In [1]:
import numpy as np
import pandas as pd
import json
import urllib.request

In [2]:
pd.set_option('display.max_colwidth', 500)

## Pull data

In [3]:
limit = 500
source_url = (r'https://skiapp.onthesnow.com/app/widgets/resortlist?region=us'
              r'&regionids=429&language=en&pagetype=skireport&direction=-1'
              fr'&order=stop&limit={limit}&offset=30&countrycode=USA'
              r'&minvalue=-1&open=anystatus')

In [4]:
with urllib.request.urlopen(source_url) as url_file:
    station_data = url_file.read().decode()
    json_data = json.loads(station_data)

## json -> dataframe

In [12]:
station_df = pd.DataFrame.from_dict(json_data['rows'])

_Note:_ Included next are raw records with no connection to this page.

-- MAIN LEMMA: with enough fuel, processing one stack frame to completion is exactly A's recursive call.
theorem pvBridge (graph : List (String × List String)) :
    ∀ (fa : Nat) (start : String) (v : List String) (p : List (String × String)) (par : Option String)
      (rest : List (Option String × String)),
      ((PySem.Dict.mk graph).keys.filter (fun k => k ∉ v)).length + 1 ≤ fa →
      dfsLoop graph ((par, start) :: rest) v p
        = dfsLoop graph rest (dfsGo graph fa start v p par).1 (dfsGo graph fa start v p par).2 := by
  intro fa
  induction fa with
  | zero => intro start v p par rest h; omega
  | succ f ih =>
    intro start v p par rest h
    rw [dfsLoop_cons]
    by_cases hv : start ∈ v
    · simp only [dfsGo, if_pos hv]
    · simp only [dfsGo, if_neg hv]
      cases hg : PySem.Dict.get? (PySem.Dict.mk graph) start with
      | none =>
        simp only [Option.getD_none, List.reverse_nil, List.foldl_nil]
      | some cs =>
        have hk : start ∈ (PySem.Dict.mk graph).keys := by
          by_contra hnk
          rw [(PySem.Dict.get?_eq_none_iff_not_mem_keys _ _).mpr hnk] at hg
          simp at hg
        have hlt := pvCntAddLt hk hv (l := (PySem.Dict.mk graph).keys)
        simp only [Option.getD_some, pvPushRev]
        have inner : ∀ (cs' : List String) (v1 : List String) (p1 : List (String × String))
            (rest' : List (Option String × String)),
            ((PySem.Dict.mk graph).keys.filter (fun k => k ∉ v1)).length + 1 ≤ f →
            dfsLoop graph (cs'.map (fun c => ((some start : Option String), c)) ++ rest') v1 p1
              = dfsLoop graph rest'
                  (cs'.foldl (fun s c => dfsGo graph f c s.1 s.2 (some start)) (v1, p1)).1
                  (cs'.foldl (fun s c => dfsGo graph f c s.1 s.2 (some start)) (v1, p1)).2 := by
          intro cs'
          induction cs' with
          | nil => intro v1 p1 rest' _; simp
          | cons c cs' ihc =>
            intro v1 p1 rest' h1
            simp only [List.map_cons, List.cons_append, List.foldl_cons]
            rw [ih c v1 p1 (some start) _ h1]
            apply ihc
            calc ((PySem.Dict.mk graph).keys.filter (fun k => k ∉ (dfsGo graph f c v1 p1 (some start)).1)).length + 1
                ≤ ((PySem.Dict.mk graph).keys.filter (fun k => k ∉ v1)).length + 1 :=
                  Nat.add_le_add_right (pvCntMono (dfsGo_subset graph f c v1 p1 (some start))) 1
              _ ≤ f := h1
        apply inner
        omega

theorem pvCntTop (graph : List (String × List String)) (v : List String) :
    ((PySem.Dict.mk graph).keys.filter (fun k => k ∉ v)).length + 1 ≤ graph.length + 1 := by
  have h1 := List.length_filter_le (fun k => decide (k ∉ v)) (PySem.Dict.mk graph).keys
  have h2 : (PySem.Dict.mk graph).keys.length = graph.length := by
    simp [PySem.Dict.keys]
  omega

theorem pvTop (graph : List (String × List String)) (start : String) (v : List String)
    (p : List (String × String)) (parent : Option String) :
    (dfsGo graph (graph.length + 1) start v p parent).2 = (dfsLoop graph [(parent, start)] v p).2 := by
  rw [pvBridge graph (graph.length + 1) start v p parent [] (pvCntTop graph v), dfsLoop_nil]

-- ===== VERDICT (by name: the statement is the Claim_ definition above) =====
theorem dfs_spec : Claim_equal_dfs := by
  intro graph start visited path parent _ _
  unfold Spec_dfs dfs dfs_alt
  cases visited with
  | none => exact pvTop graph start [] [] parent
  | some v => exact pvTop graph start v (path.getD []) parent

station_data_df = (station_df
                   .join(pd.DataFrame.from_dict(
                       station_df[['links']].to_dict()['links'])
                         .T)
                   .filter(items=['resort_name_short', 'weather'])
                   )
station_data_df.shape

# if we get as many station as requested, there could be more we didn't get
assert limit > station_data_df.shape[0]

In [6]:
def link_fixer(ser, year=2018):
    """creates correct links from relative links for different page."""
    base = 'https://www.onthesnow.com'
    tail = f'historical-snowfall.html?y={year}'
    ser2 = ser.str.replace(pat=r'weather.html', repl=tail)
    return base + ser2

In [13]:
station_data_df = (station_data_df
                   .assign(snow_link=link_fixer(station_data_df.weather))
                   .drop(columns='weather')
                  )

# save to disk
station_data_df.to_feather('../data/ots_station_links.feather')